Iraq Newcomers Face First Fatalities
STEVE INSKEEP, host:
Advisors to Iraq's security forces come from the same Kansas base as an Army unit that has seen fighting sooner than expected. Most of the troops in a regiment known as the Black Lions are just out of basic training. Now they're part of the surge of troops fighting in Baghdad. NPR's Lourdes Garcia-Navarro reports on their first losses.
(Soundbite of radio transmission)
LOURDES GARCIA-NAVARRO: The news came into the operations room at the Black Lions headquarters just after 8:00 a.m. A roadside bomb had exploded next to one of their patrols. There were casualties, the unit's first. Two men were killed. It was to be a bad day. At around 10:00, word that the recovery team had been ambushed trickled in. Their chaplain, who had rushed out to the original blast scene, was shot in the shoulder. Then in the afternoon, yet another attack led to the third death.

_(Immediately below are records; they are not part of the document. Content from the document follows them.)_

-- pv_equiv track=rewrite | github.com/yknot/adventOfCode | 2024/12_01.py | calculate_perimeter
-- ===== SOURCE A (Python) =====
-- def calculate_perimeter(region):
--     perimeter = 0
--     for x, y in list(region):
--         if (x + 1, y) not in region:
--             perimeter += 1
--         if (x - 1, y) not in region:
--             perimeter += 1
--         if (x, y + 1) not in region:
--             perimeter += 1
--         if (x, y - 1) not in region:
--             perimeter += 1
--
--     return perimeter
-- ===== SOURCE B (Python) =====
-- def calculate_perimeter(region):
--     # region is a set of distinct cells; each shared edge contributes to two
--     # cells, so perimeter = 4*cells - 2*edges, counting each edge once via its
--     # right/up neighbour.
--     adjacencies = 0
--     for x, y in region:
--         if (x + 1, y) in region:
--             adjacencies += 1
--         if (x, y + 1) in region:
--             adjacencies += 1
--     return 4 * len(region) - 2 * adjacencies
-- ===== Notes on version B (the rewrite author's own statement) =====
-- stated objective: simpler
-- what changed: Instead of four absence checks per cell accumulating the perimeter, B counts each shared edge once via two presence checks per cell (right and up neighbour) and returns the closed form 4*len(region) - 2*adjacencies.
import Mathlib
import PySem

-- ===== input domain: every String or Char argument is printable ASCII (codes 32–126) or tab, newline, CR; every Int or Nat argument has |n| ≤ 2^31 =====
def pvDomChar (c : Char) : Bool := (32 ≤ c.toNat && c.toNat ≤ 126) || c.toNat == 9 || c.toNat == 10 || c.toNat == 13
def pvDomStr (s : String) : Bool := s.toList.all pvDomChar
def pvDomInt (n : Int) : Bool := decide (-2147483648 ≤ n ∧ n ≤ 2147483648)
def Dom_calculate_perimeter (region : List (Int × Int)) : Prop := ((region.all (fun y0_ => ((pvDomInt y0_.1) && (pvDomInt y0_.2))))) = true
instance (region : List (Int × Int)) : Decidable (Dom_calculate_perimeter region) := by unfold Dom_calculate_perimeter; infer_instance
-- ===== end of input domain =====

-- B replaces A's four per-cell absence checks by the closed form
-- 4*cells - 2*edges, counting each shared edge once (right/up neighbour).

-- ===== PORT A =====
def calculate_perimeter (region : List (Int × Int)) : Int :=
  region.foldl (fun perimeter c =>
    perimeter
      + (if (c.1 + 1, c.2) ∉ region then 1 else 0)
      + (if (c.1 - 1, c.2) ∉ region then 1 else 0)
      + (if (c.1, c.2 + 1) ∉ region then 1 else 0)
      + (if (c.1, c.2 - 1) ∉ region then 1 else 0)) 0

-- ===== PORT B =====
def calculate_perimeter_alt (region : List (Int × Int)) : Int :=
  let adjacencies : Int := region.foldl (fun a c =>
    a + (if (c.1 + 1, c.2) ∈ region then 1 else 0)
      + (if (c.1, c.2 + 1) ∈ region then 1 else 0)) 0
  4 * (region.length : Int) - 2 * adjacencies

-- ===== PRECONDITION & SPEC =====
-- Pre_ excludes lists with duplicate cells: a region is semantically a set of
-- cells, and on duplicate-bearing lists A's per-occurrence recount is an
-- accident of list iteration that the edge-pairing identity does not follow.
def Pre_calculate_perimeter (region : List (Int × Int)) : Prop := region.Nodup
instance (region : List (Int × Int)) : Decidable (Pre_calculate_perimeter region) := by unfold Pre_calculate_perimeter; infer_instance

def pvWitness_calculate_perimeter : (List (Int × Int)) := [(0, 0), (1, 0), (1, 1)]

def Spec_calculate_perimeter (region : List (Int × Int)) (out : Int) : Prop := out = calculate_perimeter_alt region
instance (region : List (Int × Int)) (out : Int) : Decidable (Spec_calculate_perimeter region out) := by unfold Spec_calculate_perimeter; infer_instance

-- ===== CLAIM (what is proved, stated in full; the proofs are below) =====
def Claim_equal_calculate_perimeter : Prop := ∀ (region : List (Int × Int)), Dom_calculate_perimeter region → Pre_calculate_perimeter region → Spec_calculate_perimeter region (calculate_perimeter region)

-- ===== LEMMAS AND PROOFS =====

-- 0/1 indicator of absence equals 1 minus the indicator of presence.
lemma ite_not_one_zero (P : Prop) [Decidable P] :
    (if ¬ P then (1 : Int) else 0) = 1 - (if P then (1 : Int) else 0) := by
  by_cases h : P <;> simp [h]

-- A 0/1 presence sum over the region is a countP.
lemma sum_ind (R : List (Int × Int)) (f : (Int × Int) → (Int × Int)) :
    (R.map (fun c => if f c ∈ R then (1 : Int) else 0)).sum
      = (R.countP (fun c => decide (f c ∈ R)) : Int) := by
  rw [← PySem.List.sum_map_ite_one_zero (fun c => decide (f c ∈ R)) R]
  simp

-- On a duplicate-free region, as many cells have their (+dx,+dy) neighbour in
-- the region as have their (-dx,-dy) neighbour in it (the shift is a bijection
-- between the two kinds of adjacent pairs).
lemma countP_shift (R : List (Int × Int)) (h : R.Nodup) (dx dy : Int) :
    R.countP (fun c => decide ((c.1 + dx, c.2 + dy) ∈ R))
      = R.countP (fun c => decide ((c.1 - dx, c.2 - dy) ∈ R)) := by
  rw [List.countP_eq_length_filter, List.countP_eq_length_filter,
    ← List.toFinset_card_of_nodup (h.filter _),
    ← List.toFinset_card_of_nodup (h.filter _),
    List.toFinset_filter, List.toFinset_filter]
  refine Finset.card_nbij' (fun c => (c.1 + dx, c.2 + dy))
    (fun d => (d.1 - dx, d.2 - dy)) ?_ ?_ ?_ ?_
  · intro c hc
    simp only [Finset.coe_filter, Set.mem_setOf_eq, List.mem_toFinset, decide_eq_true_eq] at hc ⊢
    exact ⟨hc.2, by simpa using hc.1⟩
  · intro d hd
    simp only [Finset.coe_filter, Set.mem_setOf_eq, List.mem_toFinset, decide_eq_true_eq] at hd ⊢
    exact ⟨hd.2, by simpa using hd.1⟩
  · intro c _; simp
  · intro d _; simp

-- ===== VERDICT (by name: the statement is the Claim_ definition above) =====
theorem calculate_perimeter_spec : Claim_equal_calculate_perimeter := by
  intro region _ hnd
  unfold Spec_calculate_perimeter calculate_perimeter calculate_perimeter_alt
  -- rewrite both folds as sums over the region
  have hA : region.foldl (fun perimeter c =>
      perimeter
        + (if (c.1 + 1, c.2) ∉ region then 1 else 0)
        + (if (c.1 - 1, c.2) ∉ region then 1 else 0)
        + (if (c.1, c.2 + 1) ∉ region then 1 else 0)
        + (if (c.1, c.2 - 1) ∉ region then 1 else 0)) 0
      = (region.map (fun c =>
          ((1 - (if (c.1 + 1, c.2) ∈ region then (1:Int) else 0))
            + (1 - (if (c.1 - 1, c.2) ∈ region then (1:Int) else 0)))
          + ((1 - (if (c.1, c.2 + 1) ∈ region then (1:Int) else 0))
            + (1 - (if (c.1, c.2 - 1) ∈ region then (1:Int) else 0))))).sum := by
    rw [show (fun (perimeter : Int) (c : Int × Int) =>
        perimeter
          + (if (c.1 + 1, c.2) ∉ region then 1 else 0)
          + (if (c.1 - 1, c.2) ∉ region then 1 else 0)
          + (if (c.1, c.2 + 1) ∉ region then 1 else 0)
          + (if (c.1, c.2 - 1) ∉ region then 1 else 0))
      = (fun (perimeter : Int) (c : Int × Int) =>
        perimeter + (((1 - (if (c.1 + 1, c.2) ∈ region then (1:Int) else 0))
            + (1 - (if (c.1 - 1, c.2) ∈ region then (1:Int) else 0)))
          + ((1 - (if (c.1, c.2 + 1) ∈ region then (1:Int) else 0))
            + (1 - (if (c.1, c.2 - 1) ∈ region then (1:Int) else 0))))) from by
        funext p c
        rw [ite_not_one_zero, ite_not_one_zero, ite_not_one_zero, ite_not_one_zero]
        ring]
    rw [PySem.List.foldl_add]
    ring
  have hB : region.foldl (fun a c =>
      a + (if (c.1 + 1, c.2) ∈ region then 1 else 0)
        + (if (c.1, c.2 + 1) ∈ region then 1 else 0)) 0
      = (region.map (fun c =>
          (if (c.1 + 1, c.2) ∈ region then (1:Int) else 0)
            + (if (c.1, c.2 + 1) ∈ region then (1:Int) else 0))).sum := by
    rw [show (fun (a : Int) (c : Int × Int) =>
        a + (if (c.1 + 1, c.2) ∈ region then 1 else 0)
          + (if (c.1, c.2 + 1) ∈ region then 1 else 0))
      = (fun (a : Int) (c : Int × Int) =>
        a + ((if (c.1 + 1, c.2) ∈ region then (1:Int) else 0)
          + (if (c.1, c.2 + 1) ∈ region then (1:Int) else 0))) from by
        funext p c; ring]
    rw [PySem.List.foldl_add]
    ring
  rw [hA, hB]
  -- split into indicator sums
  rw [PySem.List.sum_map_add_int region
    (fun c => (1 - (if (c.1 + 1, c.2) ∈ region then (1:Int) else 0))
      + (1 - (if (c.1 - 1, c.2) ∈ region then (1:Int) else 0)))
    (fun c => (1 - (if (c.1, c.2 + 1) ∈ region then (1:Int) else 0))
      + (1 - (if (c.1, c.2 - 1) ∈ region then (1:Int) else 0))),
    PySem.List.sum_map_add_int region
    (fun c => 1 - (if (c.1 + 1, c.2) ∈ region then (1:Int) else 0))
    (fun c => 1 - (if (c.1 - 1, c.2) ∈ region then (1:Int) else 0)),
    PySem.List.sum_map_add_int region
    (fun c => 1 - (if (c.1, c.2 + 1) ∈ region then (1:Int) else 0))
    (fun c => 1 - (if (c.1, c.2 - 1) ∈ region then (1:Int) else 0)),
    PySem.List.sum_map_add_int region
    (fun c => (if (c.1 + 1, c.2) ∈ region then (1:Int) else 0))
    (fun c => (if (c.1, c.2 + 1) ∈ region then (1:Int) else 0))]
  have hsub : ∀ f : (Int × Int) → (Int × Int),
      (region.map (fun c => 1 - (if f c ∈ region then (1:Int) else 0))).sum
        = (region.length : Int) - (region.countP (fun c => decide (f c ∈ region)) : Int) := by
    intro f
    rw [show (fun c => 1 - (if f c ∈ region then (1:Int) else 0))
      = (fun c => 1 + (-(if f c ∈ region then (1:Int) else 0))) from by funext c; ring]
    rw [PySem.List.sum_map_add_int region (fun _ => (1:Int))
      (fun c => -(if f c ∈ region then (1:Int) else 0))]
    rw [show (region.map (fun c => -(if f c ∈ region then (1:Int) else 0)))
      = (region.map (fun c => (if f c ∈ region then (1:Int) else 0))).map Neg.neg from by
        rw [List.map_map]; rfl]
    rw [← List.sum_neg, sum_ind region f]
    simp
    ring
  rw [hsub (fun c => (c.1 + 1, c.2)), hsub (fun c => (c.1 - 1, c.2)),
    hsub (fun c => (c.1, c.2 + 1)), hsub (fun c => (c.1, c.2 - 1)),
    sum_ind region (fun c => (c.1 + 1, c.2)), sum_ind region (fun c => (c.1, c.2 + 1))]
  have h1 := countP_shift region hnd 1 0
  have h2 := countP_shift region hnd 0 1
  simp only [add_zero, sub_zero] at h1 h2
  rw [← h1, ← h2] -- replace the (-) counts by the (+) counts
  ring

Most of the Black Lions trained together and then came to the unit together. And because of that, they're a tight group. Twenty-seven-year-old First Lieutenant Robert Riggs(ph) is from Houston, Texas.
First Lieutenant ROBERT RIGGS (U.S. Army): When the brigade stands up new, they need a whole bunch of officers in the same place, so that's where we all go. It makes it a little easier when you get to a unit and you already know six or seven other lieutenants.
GARCIA-NAVARRO: But harder too when members of the unit die. While 34-year-old Warrant Officer Daniel Williams(ph) works, Don Henley's song "End of the Innocence," plays in the background. His team has to clean out the blood- splattered vehicles. On this day he's asked for volunteers. Few here have seen this kind of carnage before.
Warrant Officer DANIEL WILLIAMS (U.S. Army): I'm not going to throw someone in there that doesn't want to be there, so we ask for volunteers to take care of a mission like that.
GARCIA-NAVARRO: But he also knows...
Warrant Officer WILLIAMS: This is something we're going to see for a long time.
GARCIA-NAVARRO: That night there was a small, solemn ceremony at the helicopter pad for one of the dead, who was being flown back to Baghdad. A soldier says in hushed tones...
Unidentified Man (U.S. Army): I've never seen one of these done before.
GARCIA-NAVARRO: The only sound in the still night is the crunch of the gravel underneath the soldiers' feet as they carried the wrapped corpse to be flown away. The men from the unit silently salute. The names of the soldiers that died that day are Army Specialist Curtis Glawson from Daleville, Alabama; Sergeant Wayne Cornell, from Holstein, Nebraska; and Private First Class Stephen Richardson from Bridgeport, Connecticut.
Lourdes Garcia-Navarro, NPR News, Baghdad.